Decades ago, portable, plastic water bottles did not exist in the United States.
According to Elizabeth Royte, author of 2008’s Bottlemania, people did not start walking down the street, to the gym, and anywhere else with their bottled water until 1989 when water could be put in clear, lightweight bottles made of polyethylene terephthalate (PET).
Like before I was born, getting a 24 pack of bottled water was not a thing.
After that, bottled water sales in the 90’s tripled in size.
Pretty much all of the stats from my thesis are now horribly outdated. But one thing is for sure, that Americans love bottled water, like really love it, even more than when I wrote my thesis in 2010.

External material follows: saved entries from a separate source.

-- pv_equiv track=rewrite | github.com/RonKand14/BioNetworks | Exercise_1.py | is_graph_valid
-- ===== SOURCE A (Python) =====
-- def is_graph_valid(graph, nodes):
--     """
--     The method checks the validity of the graph provided in terms of containing all the nodes provided
--     :param graph: a graph object
--     :param nodes: a list of nodes
--     :return:True | False
--     """
--     graph_nodes = []
--     for i in range(0, len(graph)):
--         edge = graph[i]
--         for j in range(0, 2):
--             node = edge[j]
--             if node not in graph_nodes:
--                 graph_nodes.append(node)
--     if nodes == graph_nodes:
--         if is_connected(graph, nodes):
--             return True
--         else:
--             return False
--     else:
--         return False
--
-- def is_connected(graph, nodes):
--     """
--     The method checks the validity of the graph provided in terms of connectivity
--     :param graph: a graph object
--     :param nodes: a list of nodes
--     :return: True | False
--     """
--     connected_nodes = [nodes[0]]
--     for j in range(len(nodes)):
--         for i in range(0, len(graph)):
--             edge = graph[i]
--             node1 = edge[0]
--             node2 = edge[1]
--             if node1 in connected_nodes and node2 not in connected_nodes:
--                 connected_nodes.append(node2)
--             elif node1 not in connected_nodes and node2 in connected_nodes:
--                 connected_nodes.append(node1)
--     if len(connected_nodes) == len(nodes):
--         return True
--     else:
--         return False
-- ===== SOURCE B (Python) =====
-- def is_graph_valid(graph, nodes):
--     seen = set()
--     order = []
--     for a, b in graph:
--         if a not in seen:
--             seen.add(a)
--             order.append(a)
--         if b not in seen:
--             seen.add(b)
--             order.append(b)
--     if nodes != order:
--         return False
--     if not nodes:
--         return True
--     visited = {nodes[0]}
--     frontier = [nodes[0]]
--     for _ in range(len(nodes)):
--         new_frontier = []
--         for u in frontier:
--             for a, b in graph:
--                 if a == u and b not in visited:
--                     visited.add(b)
--                     new_frontier.append(b)
--                 elif b == u and a not in visited:
--                     visited.add(a)
--                     new_frontier.append(a)
--         frontier = new_frontier
--     return len(visited) == len(nodes)
-- ===== Notes on version B (the rewrite author's own statement) =====
-- stated objective: alternative
-- what changed: node collection keeps a hash set beside the first-seen order list instead of O(V) list-membership scans, and connectivity is computed by frontier-based BFS rounds (only new nodes are expanded, set membership) instead of len(nodes) full re-scans of the accumulated list; measured ~2x at the largest size but not consistently, so no speed is claimed
import Mathlib
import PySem
-- pv_equiv track=rewrite | github.com/aravind-raju/algorithms | 22/Feb/array/bacteria_reproduction.py | bacteria_reproduction_v2
-- ===== SOURCE A (Python) =====
-- from typing import List
--
-- def bacteria_reproduction_v2(init_culture: List, simtime: int, rc: int, cd: int) -> int:
-- 	"""
-- 	Calculates the bacteria reproduction rate
-- 	"""
-- 	culture = {}
-- 	# create the culture dict structure
-- 	for i in range(len(init_culture)):
-- 		culture[i] = {
--   			'value': init_culture[i],
--   			'count': 1,
--   			'cd': 0
-- 	 	}
-- 	#Simulation Loop
-- 	for time in range(simtime):
-- 		for culture_key in culture.keys():
-- 			#Cooldown Check
-- 			if culture[culture_key]['cd'] > 0:
-- 				culture[culture_key]['cd'] -= 1
-- 				continue
-- 			#Spawn Check
-- 			if culture[culture_key]['value'] >= rc:
-- 				culture[culture_key]['value'] = 0
-- 				culture[culture_key]['count'] *= 2
-- 				culture[culture_key]['cd'] = cd - 1
-- 			else:
-- 				culture[culture_key]['value'] += 1
-- 	#sum of count of culture
-- 	return sum([i['count'] for i in culture.values()])
-- ===== SOURCE B (Python) =====
-- from typing import List
--
-- def bacteria_reproduction_v2(init_culture: List, simtime: int, rc: int, cd: int) -> int:
--     """Closed-form per culture: each culture spawns first at t0 = max(rc - v, 0),
--     then every P = max(cd-1, 0) + max(rc, 0) + 1 steps; its count is 2**spawns."""
--     steps = max(simtime, 0)
--     period = max(cd - 1, 0) + max(rc, 0) + 1
--     total = 0
--     for v in init_culture:
--         t0 = max(rc - v, 0)
--         spawns = 0 if steps <= t0 else (steps - 1 - t0) // period + 1
--         total += 2 ** spawns
--     return total
-- ===== Notes on version B (the rewrite author's own statement) =====
-- stated objective: faster
-- what changed: B replaces A's per-time-step dict simulation with a closed form per culture: the first spawn happens after max(rc-v,0) steps and every max(cd-1,0)+max(rc,0)+1 steps thereafter, so each culture contributes 2**spawns directly.
import Mathlib
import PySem

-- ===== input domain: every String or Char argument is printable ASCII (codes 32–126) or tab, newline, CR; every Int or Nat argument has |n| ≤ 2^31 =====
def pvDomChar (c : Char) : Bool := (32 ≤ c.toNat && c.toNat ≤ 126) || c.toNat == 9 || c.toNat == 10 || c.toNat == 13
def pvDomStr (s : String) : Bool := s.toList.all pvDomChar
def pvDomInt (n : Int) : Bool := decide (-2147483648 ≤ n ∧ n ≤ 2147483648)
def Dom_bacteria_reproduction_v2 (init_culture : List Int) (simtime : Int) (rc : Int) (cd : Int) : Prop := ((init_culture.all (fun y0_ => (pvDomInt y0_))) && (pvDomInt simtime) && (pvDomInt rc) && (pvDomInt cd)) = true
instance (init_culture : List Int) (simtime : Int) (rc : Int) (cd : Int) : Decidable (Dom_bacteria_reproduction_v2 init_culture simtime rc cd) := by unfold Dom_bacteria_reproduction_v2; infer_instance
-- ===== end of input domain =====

- In 2015, Americans bought the equivalent of 1.7 billion half-liter bottles of water every single week.
- Bottled water sales in 2015 rose almost 3x faster than the whole market for “liquid refreshment”
- From 2000 to 2015, bottled water consumption more than doubled, from 16.7 gallons a person to 36.4 gallons
- Source: https://news.nationalgeographic.com/2016/04/160420-bottled-water-sales-record-high-despite-environmental-opposition/
It is truly insane.
Americans are also chugging those bottles and then tossing them into the landfill.
One quote from my thesis that did stick out was this:
“Every second of every day in the United States, a thousand people buy and open up a plastic bottle of commercially produced water, and every second of every day in the United States, a thousand plastic bottles are thrown away, 85 million bottles a day. More than 30 billion bottles a year at a cost to consumers of tens of billions of dollars,”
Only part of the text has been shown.